-- pv_equiv track=rewrite | github.com/the-deep-nlp/bias-aware-humanitarian-entry-classification | classification/src/models/architectures/multilabel_architecture.py | _get_tag_id_to_layer_id
-- ===== SOURCE A (Python) =====
-- def _get_tag_id_to_layer_id(ids_each_level):
--     tag_id = 0
--     list_id = 0
--     tag_to_list = {}
--     for id_list in ids_each_level:
--         for i in range(len(id_list)):
--             tag_to_list.update({tag_id + i: list_id})
--         tag_id += len(id_list)
--         list_id += 1
--     return tag_to_list
-- ===== SOURCE B (Python) =====
-- def _get_tag_id_to_layer_id(ids_each_level):
--     # Stage 1: cumulative end offsets of each level.
--     ends = []
--     total = 0
--     for id_list in ids_each_level:
--         total += len(id_list)
--         ends.append(total)
--
--     # Stage 2: the level of a tag id is found by binary search on the offsets
--     # (bisect_right): the first level whose end offset exceeds the tag id.
--     def level_of(i):
--         lo, hi = 0, len(ends)
--         while lo < hi:
--             mid = (lo + hi) // 2
--             if ends[mid] <= i:
--                 lo = mid + 1
--             else:
--                 hi = mid
--         return lo
--
--     return {i: level_of(i) for i in range(total)}
-- ===== Notes on version B (the rewrite author's own statement) =====
-- stated objective: alternative
-- what changed: Instead of one pass with running tag_id/list_id counters inserting each key, B first builds the list of cumulative level end-offsets and then assigns each global tag id its level by binary search (bisect_right) on that offset list.
import Mathlib
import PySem

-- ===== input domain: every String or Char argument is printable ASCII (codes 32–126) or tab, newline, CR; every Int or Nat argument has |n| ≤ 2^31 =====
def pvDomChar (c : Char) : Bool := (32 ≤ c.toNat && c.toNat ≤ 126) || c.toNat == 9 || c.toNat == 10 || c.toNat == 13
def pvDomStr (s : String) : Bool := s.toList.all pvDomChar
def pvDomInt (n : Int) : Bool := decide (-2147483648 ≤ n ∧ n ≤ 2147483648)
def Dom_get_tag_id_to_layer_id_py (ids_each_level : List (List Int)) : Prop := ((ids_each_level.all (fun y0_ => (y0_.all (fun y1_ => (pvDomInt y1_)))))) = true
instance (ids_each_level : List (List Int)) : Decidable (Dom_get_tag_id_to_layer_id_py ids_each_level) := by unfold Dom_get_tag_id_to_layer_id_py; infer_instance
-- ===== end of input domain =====

-- B replaces A's single pass with running tag_id/list_id counters by a staged algorithm:
-- build cumulative level end-offsets first, then find each tag's level by binary search
-- (objective: alternative algorithm; same result, not claimed faster).


-- ===== PORT A =====
-- literal port of A: state (tag_id, list_id, tag_to_list); inner loop over range(len(id_list))
-- does tag_to_list.update({tag_id + i: list_id}); then tag_id += len, list_id += 1.
def get_tag_id_to_layer_id_py (ids_each_level : List (List Int)) : List (Int × Int) :=
  (ids_each_level.foldl
    (fun (st : Int × Int × PySem.Dict Int Int) id_list =>
      (st.1 + id_list.length,
       st.2.1 + 1,
       (PySem.List.pyRange 0 (id_list.length : Int) 1).foldl
         (fun d i => d.insert (st.1 + i) st.2.1) st.2.2))
    (0, 0, PySem.Dict.empty)).2.2.items

-- ===== PORT B =====
-- literal port of B's level_of: the while-loop binary search on the offset list,
-- lo/hi bounds, mid = (lo+hi)//2 — Nat division is exact for Python's // on these nonnegative
-- values (ends[mid] is always in range in B, ported via getD).
def pvLevelOf (ends : List Int) (i : Int) (lo hi : Nat) : Nat :=
  if h : lo < hi then
    let mid := (lo + hi) / 2
    if ends.getD mid 0 ≤ i then pvLevelOf ends i (mid + 1) hi
    else pvLevelOf ends i lo mid
  else lo
termination_by hi - lo
decreasing_by all_goals omega

-- literal port of B: stage 1 folds (total, ends) over the levels; stage 2 maps each
-- global tag id in range(total) to its binary-searched level.
def get_tag_id_to_layer_id_py_alt (ids_each_level : List (List Int)) : List (Int × Int) :=
  let st : Int × List Int :=
    ids_each_level.foldl
      (fun st id_list => (st.1 + (id_list.length : Int), st.2 ++ [st.1 + (id_list.length : Int)]))
      (0, [])
  (PySem.List.pyRange 0 st.1 1).map (fun i => (i, (pvLevelOf st.2 i 0 st.2.length : Int)))

-- ===== PRECONDITION & SPEC =====
def Spec_get_tag_id_to_layer_id_py (ids_each_level : List (List Int)) (out : List (Int × Int)) : Prop := out = get_tag_id_to_layer_id_py_alt ids_each_level
instance (ids_each_level : List (List Int)) (out : List (Int × Int)) : Decidable (Spec_get_tag_id_to_layer_id_py ids_each_level out) := by unfold Spec_get_tag_id_to_layer_id_py; infer_instance

-- ===== CLAIM (what is proved, stated in full; the proofs are below) =====
def Claim_equal_get_tag_id_to_layer_id_py : Prop := ∀ (ids_each_level : List (List Int)), Dom_get_tag_id_to_layer_id_py ids_each_level → Spec_get_tag_id_to_layer_id_py ids_each_level (get_tag_id_to_layer_id_py ids_each_level)

-- ===== LEMMAS AND PROOFS =====

-- common intermediate: the pairs contributed from global offset t onward, levels from l
def pvSpec : List (List Int) → Int → Int → List (Int × Int)
  | [], _, _ => []
  | xs :: rest, t, l =>
      ((List.range xs.length).map (fun (k : Nat) => ((t + (k : Int), l) : Int × Int)))
        ++ pvSpec rest (t + xs.length) (l + 1)

-- the cumulative end offsets starting at offset t
def pvEnds : List (List Int) → Int → List Int
  | [], _ => []
  | xs :: rest, t => (t + xs.length) :: pvEnds rest (t + xs.length)

def pvTotal : List (List Int) → Int
  | [] => 0
  | xs :: rest => (xs.length : Int) + pvTotal rest

---------------- A side ----------------

lemma innerA (n : Nat) (t l : Int) (d : PySem.Dict Int Int)
    (hd : ∀ k ∈ d.keys, k < t) :
    ((PySem.List.pyRange 0 (n : Int) 1).foldl (fun d i => d.insert (t + i) l) d).items
      = d.items ++ (List.range n).map (fun (k : Nat) => ((t + (k : Int), l) : Int × Int)) := by
  rw [PySem.Dict.items_foldl_insert_fresh]
  · rw [PySem.List.pyRange_one]
    have hn : (((n : Int)) - 0).toNat = n := by omega
    rw [hn, List.map_map]
    congr 1
    refine List.map_congr_left ?_
    intro k _
    simp
  · intro a ha
    rw [PySem.List.mem_pyRange_one] at ha
    rw [PySem.Dict.contains_eq_decide_mem_keys]
    simp only [decide_eq_false_iff_not]
    intro hk
    have := hd _ hk
    omega
  · rw [PySem.List.pyRange_one]
    simp only [List.map_map]
    rw [Function.comp_def]
    refine List.Nodup.map ?_ (List.nodup_range)
    intro a b h
    simp only [zero_add] at h
    omega

lemma keys_after_inner (n : Nat) (t l : Int) (d : PySem.Dict Int Int)
    (hd : ∀ k ∈ d.keys, k < t) :
    ∀ k ∈ ((PySem.List.pyRange 0 (n : Int) 1).foldl (fun d i => d.insert (t + i) l) d).keys,
      k < t + n := by
  intro k hk
  have hkeys : ((PySem.List.pyRange 0 (n : Int) 1).foldl (fun d i => d.insert (t + i) l) d).keys
      = (((PySem.List.pyRange 0 (n : Int) 1).foldl (fun d i => d.insert (t + i) l) d).items).map (·.1) := rfl
  rw [hkeys, innerA n t l d hd] at hk
  simp only [List.map_append, List.mem_append, List.map_map] at hk
  rcases hk with hk | hk
  · have h1 := hd k hk
    have h2 : (0 : Int) ≤ (n : Int) := by positivity
    omega
  · simp only [Function.comp_def, List.mem_map, List.mem_range] at hk
    obtain ⟨a, ha, rfl⟩ := hk
    omega


lemma loopA (ids : List (List Int)) (t l : Int) (d : PySem.Dict Int Int)
    (hd : ∀ k ∈ d.keys, k < t) :
    (ids.foldl
      (fun (st : Int × Int × PySem.Dict Int Int) id_list =>
        (st.1 + id_list.length,
         st.2.1 + 1,
         (PySem.List.pyRange 0 (id_list.length : Int) 1).foldl
           (fun d i => d.insert (st.1 + i) st.2.1) st.2.2))
      (t, l, d)).2.2.items = d.items ++ pvSpec ids t l := by
  induction ids generalizing t l d with
  | nil => simp [pvSpec]
  | cons xs rest ih =>
      simp only [List.foldl_cons]
      rw [ih (t + xs.length) (l + 1) _ (keys_after_inner xs.length t l d hd),
        innerA xs.length t l d hd, pvSpec, List.append_assoc]

---------------- B side ----------------

lemma ends_foldl (ids : List (List Int)) (t : Int) (acc : List Int) :
    ids.foldl
      (fun (st : Int × List Int) id_list => (st.1 + (id_list.length : Int), st.2 ++ [st.1 + (id_list.length : Int)]))
      (t, acc)
      = (t + pvTotal ids, acc ++ pvEnds ids t) := by
  induction ids generalizing t acc with
  | nil => simp [pvTotal, pvEnds]
  | cons xs rest ih =>
      simp only [List.foldl_cons, ih, pvTotal, pvEnds]
      rw [Prod.mk.injEq]
      exact ⟨by ring, by simp⟩

lemma ends_ge (ids : List (List Int)) (t : Int) : ∀ x ∈ pvEnds ids t, t ≤ x := by
  induction ids generalizing t with
  | nil => simp [pvEnds]
  | cons xs rest ih =>
      intro x hx
      simp only [pvEnds, List.mem_cons] at hx
      rcases hx with rfl | hx
      · omega
      · have := ih (t + xs.length) x hx
        omega

lemma ends_sorted (ids : List (List Int)) (t : Int) :
    (pvEnds ids t).Pairwise (· ≤ ·) := by
  induction ids generalizing t with
  | nil => simp [pvEnds]
  | cons xs rest ih =>
      refine List.pairwise_cons.mpr ⟨?_, ih _⟩
      intro x hx
      exact ends_ge _ _ x hx

-- count of satisfied elements when satisfaction is exactly 'index < lo'
lemma countP_eq_of_index_split (p : Int → Bool) :
    ∀ (ends : List Int) (lo : Nat), lo ≤ ends.length →
    (∀ j, j < lo → p (ends.getD j 0) = true) →
    (∀ j, lo ≤ j → j < ends.length → p (ends.getD j 0) = false) →
    ends.countP p = lo := by
  intro ends
  induction ends with
  | nil => intro lo h _ _; simp at h ⊢; omega
  | cons e es ih =>
      intro lo hlo hlt hge
      match lo with
      | 0 =>
          have h0 : p e = false := by simpa using hge 0 (Nat.le_refl 0) (by simp)
          have : es.countP p = 0 := by
            refine ih 0 (Nat.zero_le _) (by intro j hj; omega) ?_
            intro j _ hj
            simpa using hge (j + 1) (Nat.zero_le _) (by simpa using hj)
          simp [List.countP_cons, h0, this]
      | lo' + 1 =>
          have h0 : p e = true := by simpa using hlt 0 (Nat.succ_pos _)
          have : es.countP p = lo' := by
            refine ih lo' (by simpa using hlo) ?_ ?_
            · intro j hj; simpa using hlt (j + 1) (by omega)
            · intro j hj hjl; simpa using hge (j + 1) (by omega) (by simpa using hjl)
          simp [List.countP_cons, h0, this]

-- binary-search correctness: with the invariant, pvLevelOf computes bisect_right
lemma bs_eq (ends : List Int) (i : Int) (hs : ends.Pairwise (· ≤ ·)) :
    ∀ lo hi, lo ≤ hi → hi ≤ ends.length →
    (∀ j, j < lo → ends.getD j 0 ≤ i) →
    (∀ j, hi ≤ j → j < ends.length → i < ends.getD j 0) →
    pvLevelOf ends i lo hi = ends.countP (fun e => decide (e ≤ i)) := by
  intro lo hi
  induction lo, hi using pvLevelOf.induct ends i with
  | case1 lo hi h mid hle ih =>
      intro _ hhi hlt hge
      rw [pvLevelOf]
      simp only [h, dif_pos]
      rw [if_pos hle]
      refine ih (by omega) hhi ?_ hge
      intro j hj
      have hm' : mid < ends.length := by omega
      rcases Nat.lt_or_eq_of_le (Nat.lt_succ_iff.mp hj) with h' | h'
      · have hj' : j < ends.length := by omega
        have hpair := (List.pairwise_iff_getElem.mp hs) j mid hj' hm' h'
        rw [List.getD_eq_getElem ends 0 hj']
        have e2 : ends.getD mid 0 = ends[mid] := List.getD_eq_getElem ends 0 hm'
        rw [e2] at hle
        exact le_trans hpair hle
      · subst h'
        exact hle
  | case2 lo hi h mid hgt ih =>
      intro hlo hhi hlt hge
      rw [pvLevelOf]
      simp only [h, dif_pos]
      rw [if_neg hgt]
      refine ih (by omega) (by omega) hlt ?_
      intro j hj hjl
      rcases Nat.lt_or_ge j hi with hjh | hjh
      · -- mid ≤ j < hi: sortedness gives i < ends[mid] ≤ ends[j]
        have hm' : mid < ends.length := by omega
        rcases Nat.lt_or_eq_of_le hj with h' | h'
        · have hpair := (List.pairwise_iff_getElem.mp hs) mid j hm' hjl h'
          rw [List.getD_eq_getElem ends 0 hjl]
          have e2 : ends.getD mid 0 = ends[mid] := List.getD_eq_getElem ends 0 hm'
          rw [e2] at hgt
          omega
        · rw [← h']; omega
      · exact hge j hjh hjl
  | case3 lo hi h =>
      intro hlo hhi hlt hge
      rw [pvLevelOf]
      rw [dif_neg h]
      have : lo = hi := by omega
      subst this
      exact (countP_eq_of_index_split _ ends lo hhi
        (fun j hj => by simpa using hlt j hj)
        (fun j hj hjl => by simpa using hge j hj hjl)).symm

-- every element of pvEnds rest s is ≥ s (restated for use below through countP)
lemma countP_ends_lt (rest : List (List Int)) (s i : Int) (hi : i < s) :
    (pvEnds rest s).countP (fun e => decide (e ≤ i)) = 0 := by
  rw [List.countP_eq_zero]
  intro e he
  have := ends_ge rest s e he
  simp; omega

-- the spec list is exactly the range mapped through bisect_right on the offsets
lemma spec_eq_map (ids : List (List Int)) (t l : Int) :
    pvSpec ids t l
      = (PySem.List.pyRange t (t + pvTotal ids) 1).map
          (fun i => (i, l + ((pvEnds ids t).countP (fun e => decide (e ≤ i)) : Int))) := by
  induction ids generalizing t l with
  | nil => simp [pvSpec, pvTotal, PySem.List.pyRange_one_eq_nil]
  | cons xs rest ih =>
      have htot : (0 : Int) ≤ pvTotal rest := by
        clear ih
        induction rest with
        | nil => simp [pvTotal]
        | cons ys r ihr => simp only [pvTotal]; positivity
      rw [pvSpec, ih,
        PySem.List.pyRange_one_append t (t + xs.length) (t + pvTotal (xs :: rest))
          (by omega) (by simp only [pvTotal]; omega),
        List.map_append]
      congr 1
      · -- first block: indices t..t+|xs|-1 all get level l
        have hm : ((t + (xs.length : Int)) - t).toNat = xs.length := by omega
        rw [PySem.List.pyRange_one, hm, List.map_map]
        refine List.map_congr_left ?_
        intro k hk
        simp only [List.mem_range] at hk
        simp only [Function.comp_apply, Prod.mk.injEq, true_and]
        have h1 : ¬ ((t + (xs.length : Int)) ≤ t + k) := by omega
        have h2 : (pvEnds rest (t + xs.length)).countP (fun e => decide (e ≤ t + (k : Int))) = 0 :=
          countP_ends_lt rest _ _ (by omega)
        simp only [pvEnds, List.countP_cons, h2, decide_eq_true_eq]
        rw [if_neg h1]
        simp
      · -- tail block: head offset is ≤ every index there, contributing 1
        have : t + pvTotal (xs :: rest) = (t + xs.length) + pvTotal rest := by
          simp only [pvTotal]; ring
        rw [this]
        refine List.map_congr_left ?_
        intro i hi
        rw [PySem.List.mem_pyRange_one] at hi
        have h1 : ((t + (xs.length : Int)) ≤ i) := hi.1
        simp only [pvEnds, List.countP_cons, decide_eq_true_eq]
        rw [if_pos h1]
        push_cast
        ring_nf

-- ===== VERDICT (by name: the statement is the Claim_ definition above) =====
theorem get_tag_id_to_layer_id_py_spec : Claim_equal_get_tag_id_to_layer_id_py := by
  intro ids _
  unfold Spec_get_tag_id_to_layer_id_py get_tag_id_to_layer_id_py get_tag_id_to_layer_id_py_alt
  rw [loopA ids 0 0 PySem.Dict.empty (by simp [PySem.Dict.keys_empty])]
  rw [ends_foldl ids 0 []]
  simp only [List.nil_append, zero_add]
  rw [spec_eq_map ids 0 0]
  simp only [PySem.Dict.empty, zero_add, List.nil_append]
  refine List.map_congr_left ?_
  intro i _
  rw [bs_eq (pvEnds ids 0) i (ends_sorted ids 0) 0 (pvEnds ids 0).length
      (Nat.zero_le _) (Nat.le_refl _) (by intro j hj; omega) (by intro j hj hjl; omega)]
━━━━━━━━━━━━━━━━
Among the records, find all lines that include the string "this" and return them.

          simp [List.countP_cons, h0, this]
          simp [List.countP_cons, h0, this]
      subst this
        rw [this]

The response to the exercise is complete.